45. El derecho a la vida es el presupuesto básico del ejercicio de los derechos consagrados en el Convenio núm. 87.

(Véase 265.o informe, casos núms. 1434 y 1477 (Colombia), párrafo 493.)

46. La libertad sindical sólo puede ejercerse en una situación en que se respeten y garanticen plenamente los derechos humanos fundamentales, en particular, los relativos a la vida y a la seguridad de la persona.

(Véanse, por ejemplo, 233.er informe, caso núm. 1233 (El Salvador), párrafo 682; 238.o informe, casos núms. 1199, párrafo 267; 1262, párrafo 280; 239.o informe, casos núms. 1176, 1195 y 1215, párrafo 225, c), y 294.o informe, caso núm. 1761 (Colombia), párrafo 726.)

47. Los derechos de las organizaciones de trabajadores y de empleadores sólo pueden ejercerse en un clima desprovisto de violencia, de presiones o de amenazas de toda índole contra los dirigentes y afiliados de tales organizaciones, e incumbe a los gobiernos garantizar el respeto de este principio.

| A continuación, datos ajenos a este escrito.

-- pv_equiv track=rewrite | github.com/wnwoghd22/functiongemma-hackathon | strategies/strategy_on_device_only_v31.py | _prune_tools
-- ===== SOURCE A (Python) =====
-- _TOOL_KEYWORDS = {
--     "get_weather": ["weather", "temperature", "forecast"],
--     "set_alarm": ["alarm", "wake me", "wake up"],
--     "send_message": ["message", "text ", "send ", "tell ", "saying", "msg"],
--     "create_reminder": ["remind", "reminder"],
--     "search_contacts": ["contact", "look up", "find "],
--     "play_music": ["play ", "music", "song", "listen"],
--     "set_timer": ["timer", "countdown"],
-- }
--
-- def _prune_tools(user_text, tools):
--     text_lower = user_text.lower()
--     matched = set()
--     for tool_name, keywords in _TOOL_KEYWORDS.items():
--         for kw in keywords:
--             if kw in text_lower:
--                 matched.add(tool_name)
--                 break
--     if not matched:
--         return tools
--     pruned = [t for t in tools if t.get("name") in matched]
--     return pruned if pruned else tools
-- ===== SOURCE B (Python) =====
-- _TOOL_KEYWORDS = {
--     "get_weather": ["weather", "temperature", "forecast"],
--     "set_alarm": ["alarm", "wake me", "wake up"],
--     "send_message": ["message", "text ", "send ", "tell ", "saying", "msg"],
--     "create_reminder": ["remind", "reminder"],
--     "search_contacts": ["contact", "look up", "find "],
--     "play_music": ["play ", "music", "song", "listen"],
--     "set_timer": ["timer", "countdown"],
-- }
--
-- def _prune_tools(user_text, tools):
--     text_lower = user_text.lower()
--     pruned = [t for t in tools
--               if any(kw in text_lower
--                      for kw in _TOOL_KEYWORDS.get(t.get("name"), []))]
--     return pruned if pruned else tools
-- ===== Notes on version B (the rewrite author's own statement) =====
-- stated objective: simpler
-- what changed: Single pass over the tools: each tool's own keyword list is looked up directly in the keyword dict, removing A's separately-built matched-name set and its redundant empty-match guard.
import Mathlib
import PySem

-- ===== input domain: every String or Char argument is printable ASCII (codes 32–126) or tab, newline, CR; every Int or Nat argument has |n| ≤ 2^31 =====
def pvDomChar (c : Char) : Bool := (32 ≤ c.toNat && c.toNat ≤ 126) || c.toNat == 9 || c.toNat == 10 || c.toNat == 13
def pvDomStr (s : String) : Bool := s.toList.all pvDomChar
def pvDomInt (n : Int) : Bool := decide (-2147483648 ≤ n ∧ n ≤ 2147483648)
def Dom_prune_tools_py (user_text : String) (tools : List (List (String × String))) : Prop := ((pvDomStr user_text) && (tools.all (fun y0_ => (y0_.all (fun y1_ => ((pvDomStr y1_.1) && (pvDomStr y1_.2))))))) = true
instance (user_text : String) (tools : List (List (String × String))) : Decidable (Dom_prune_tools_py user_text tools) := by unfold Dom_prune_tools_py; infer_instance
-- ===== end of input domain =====

-- B replaces A's separately-built matched-name set (and its redundant empty-match guard) by one
-- filtering pass that looks each tool's keyword list up directly in the keyword dict (objective: simpler).


-- module constant _TOOL_KEYWORDS (shared by both programs)
def pvToolKeywords : List (String × List String) :=
  [("get_weather", ["weather", "temperature", "forecast"]),
   ("set_alarm", ["alarm", "wake me", "wake up"]),
   ("send_message", ["message", "text ", "send ", "tell ", "saying", "msg"]),
   ("create_reminder", ["remind", "reminder"]),
   ("search_contacts", ["contact", "look up", "find "]),
   ("play_music", ["play ", "music", "song", "listen"]),
   ("set_timer", ["timer", "countdown"])]

-- ===== PORT A =====
-- the inner 'for kw in keywords: if kw in text_lower: … break' is 'keywords.any (kw in text_lower)'
def prune_tools_py (user_text : String) (tools : List (List (String × String))) : List (List (String × String)) :=
  let text_lower := PySem.Str.lower user_text
  let matched : PySem.Set String :=
    pvToolKeywords.foldl
      (fun m p => if p.2.any (fun kw => PySem.Str.isIn kw text_lower) then m.add p.1 else m)
      PySem.Set.empty
  if matched.isEmpty then tools
  else
    let pruned := tools.filter (fun t =>
      match (PySem.Dict.mk t).get? "name" with
      | some n => matched.contains n
      | none => false)
    if pruned.isEmpty then tools else pruned

-- ===== PORT B =====
-- t.get("name") may be absent: _TOOL_KEYWORDS.get(None, []) is [] (keys are strings), ported by the none branch
def prune_tools_py_alt (user_text : String) (tools : List (List (String × String))) : List (List (String × String)) :=
  let text_lower := PySem.Str.lower user_text
  let pruned := tools.filter (fun t =>
    (match (PySem.Dict.mk t).get? "name" with
     | some n => (PySem.Dict.mk pvToolKeywords).getD n []
     | none => ([] : List String)).any (fun kw => PySem.Str.isIn kw text_lower))
  if pruned.isEmpty then tools else pruned

-- ===== PRECONDITION & SPEC =====
def Spec_prune_tools_py (user_text : String) (tools : List (List (String × String))) (out : List (List (String × String))) : Prop := out = prune_tools_py_alt user_text tools
instance (user_text : String) (tools : List (List (String × String))) (out : List (List (String × String))) : Decidable (Spec_prune_tools_py user_text tools out) := by unfold Spec_prune_tools_py; infer_instance

-- ===== CLAIM (what is proved, stated in full; the proofs are below) =====
def Claim_equal_prune_tools_py : Prop := ∀ (user_text : String) (tools : List (List (String × String))), Dom_prune_tools_py user_text tools → Spec_prune_tools_py user_text tools (prune_tools_py user_text tools)

-- ===== LEMMAS AND PROOFS =====

theorem pv_contains_add (s : PySem.Set String) (x y : String) :
    PySem.Set.contains (s.add x) y = (PySem.Set.contains s y || y == x) := by
  rw [Bool.eq_iff_iff]
  simp [PySem.Set.mem_add]

-- A's matched-set membership, for an arbitrary keyword table folded over an arbitrary start set
theorem pv_contains_fold (tl : String) (l : List (String × List String))
    (s : PySem.Set String) (n : String) :
    PySem.Set.contains
      (l.foldl (fun m p => if p.2.any (fun kw => PySem.Str.isIn kw tl) then m.add p.1 else m) s) n
      = (PySem.Set.contains s n
         || l.any (fun p => p.1 == n && p.2.any (fun kw => PySem.Str.isIn kw tl))) := by
  induction l generalizing s with
  | nil => simp
  | cons p rest ih =>
    by_cases h : p.2.any (fun kw => PySem.Str.isIn kw tl) = true
    · rw [List.foldl_cons, if_pos h, ih, pv_contains_add, List.any_cons, h]
      cases PySem.Set.contains s n <;> cases hb : (n == p.1) <;>
        simp [BEq.comm] at hb ⊢ <;> simp [hb]
    · rw [List.foldl_cons, if_neg h, ih, List.any_cons,
          Bool.eq_false_iff.mpr h, Bool.and_false, Bool.false_or]

-- the scan of the keyword table equals the direct dict lookup, given distinct keys
theorem pv_any_eq_getD (tl : String) (l : List (String × List String))
    (hn : (l.map Prod.fst).Nodup) (n : String) :
    l.any (fun p => p.1 == n && p.2.any (fun kw => PySem.Str.isIn kw tl))
        = ((PySem.Dict.mk l).getD n []).any (fun kw => PySem.Str.isIn kw tl) ∨
      (l.any (fun p => p.1 == n && p.2.any (fun kw => PySem.Str.isIn kw tl)) = false ∧
        (PySem.Dict.mk l).get? n = none) := by
  induction l with
  | nil => right; simp [PySem.Dict.get?]
  | cons p rest ih =>
    simp only [List.map_cons, List.nodup_cons] at hn
    by_cases hk : (p.1 == n) = true
    · left
      have hrest : (rest.any fun q => q.1 == n && q.2.any (fun kw => PySem.Str.isIn kw tl))
          = false := by
        simp only [List.any_eq_false]
        intro q hq
        have : q.1 ≠ n := by
          intro he; exact hn.1 (by rw [eq_of_beq hk, ← he]; exact List.mem_map_of_mem hq)
        simp [this]
      rw [List.any_cons, hk, Bool.true_and, hrest, Bool.or_false,
          PySem.Dict.getD_eq_get?_getD, PySem.Dict.get?_mk_cons, if_pos hk]
      rfl
    · have hk' : (p.1 == n) = false := by simpa using hk
      have hg : (PySem.Dict.mk (p :: rest)).get? n = (PySem.Dict.mk rest).get? n := by
        rw [PySem.Dict.get?_mk_cons, hk']; simp
      rcases ih hn.2 with h | ⟨h1, h2⟩
      · left
        rw [List.any_cons, hk', Bool.false_and, Bool.false_or,
            PySem.Dict.getD_eq_get?_getD, hg, ← PySem.Dict.getD_eq_get?_getD]
        exact h
      · right
        refine ⟨?_, by rw [hg]; exact h2⟩
        rw [List.any_cons, hk', Bool.false_and, Bool.false_or]
        exact h1

-- the two filter predicates agree on every tool
theorem pv_pred_eq (tl : String) (t : List (String × String)) :
    (match (PySem.Dict.mk t).get? "name" with
     | some n => PySem.Set.contains
         (pvToolKeywords.foldl
           (fun m p => if p.2.any (fun kw => PySem.Str.isIn kw tl) then m.add p.1 else m)
           PySem.Set.empty) n
     | none => false)
    = (match (PySem.Dict.mk t).get? "name" with
       | some n => (PySem.Dict.mk pvToolKeywords).getD n []
       | none => ([] : List String)).any (fun kw => PySem.Str.isIn kw tl) := by
  cases hg : (PySem.Dict.mk t).get? "name" with
  | none => simp
  | some n =>
    simp only []
    rw [pv_contains_fold]
    have hnodup : (pvToolKeywords.map Prod.fst).Nodup := by decide
    rcases pv_any_eq_getD tl pvToolKeywords hnodup n with h | ⟨h1, h2⟩
    · rw [← h]
      cases hc : PySem.Set.contains (PySem.Set.empty : PySem.Set String) n <;>
        simp at hc ⊢
    · have hd : (PySem.Dict.mk pvToolKeywords).getD n [] = [] := by
        rw [PySem.Dict.getD_eq_get?_getD, h2]; rfl
      rw [hd, h1]
      cases hc : PySem.Set.contains (PySem.Set.empty : PySem.Set String) n <;>
        simp at hc ⊢

-- ===== VERDICT (by name: the statement is the Claim_ definition above) =====
theorem prune_tools_py_spec : Claim_equal_prune_tools_py := by
  intro user_text tools _
  unfold Spec_prune_tools_py prune_tools_py prune_tools_py_alt
  simp only []
  set tl := PySem.Str.lower user_text with htl
  set matched := pvToolKeywords.foldl
      (fun m p => if p.2.any (fun kw => PySem.Str.isIn kw tl) then m.add p.1 else m)
      PySem.Set.empty with hm
  have hfilter : tools.filter (fun t =>
      match (PySem.Dict.mk t).get? "name" with
      | some n => matched.contains n
      | none => false)
    = tools.filter (fun t =>
      (match (PySem.Dict.mk t).get? "name" with
       | some n => (PySem.Dict.mk pvToolKeywords).getD n []
       | none => ([] : List String)).any (fun kw => PySem.Str.isIn kw tl)) := by
    apply List.filter_congr
    intro t _
    exact pv_pred_eq tl t
  by_cases he : matched.isEmpty
  · -- no keyword matched: both sides return tools
    have hnilm : (matched : List String) = [] := List.isEmpty_iff.mp he
    have hcf : ∀ t, (match (PySem.Dict.mk t).get? "name" with
        | some n => matched.contains n
        | none => false) = false := by
      intro t
      cases hg : (PySem.Dict.mk t).get? "name" with
      | none => rfl
      | some n =>
        simp only []
        rw [PySem.Set.contains_eq_listContains, hnilm]
        rfl
    have hnil : tools.filter (fun t =>
        (match (PySem.Dict.mk t).get? "name" with
         | some n => (PySem.Dict.mk pvToolKeywords).getD n []
         | none => ([] : List String)).any (fun kw => PySem.Str.isIn kw tl)) = [] := by
      rw [← hfilter]
      refine List.filter_eq_nil_iff.mpr (fun t _ h => ?_)
      rw [hcf t] at h
      cases h
    rw [if_pos he, hnil]
    rfl
  · rw [if_neg he, hfilter]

(Véanse 291.er informe, caso núm. 1700 (Nicaragua), párrafo 310, y 294.o informe, caso núm. 1761 (Colombia), párrafo 726.)

48. Un movimiento sindical realmente libre e independiente no se puede desarrollar en un clima de violencia e incertidumbre.

(Véase Recopilación de 1985, párrafo 75.)

49. Un clima de violencia que da lugar al asesinato o a la desaparición de dirigentes sindicales o actos de agresión contra los locales y bienes de organizaciones de trabajadores y de empleadores constituye un grave obstáculo para el ejercicio de los derechos sindicales; tales actos exigen medidas severas por parte de las autoridades.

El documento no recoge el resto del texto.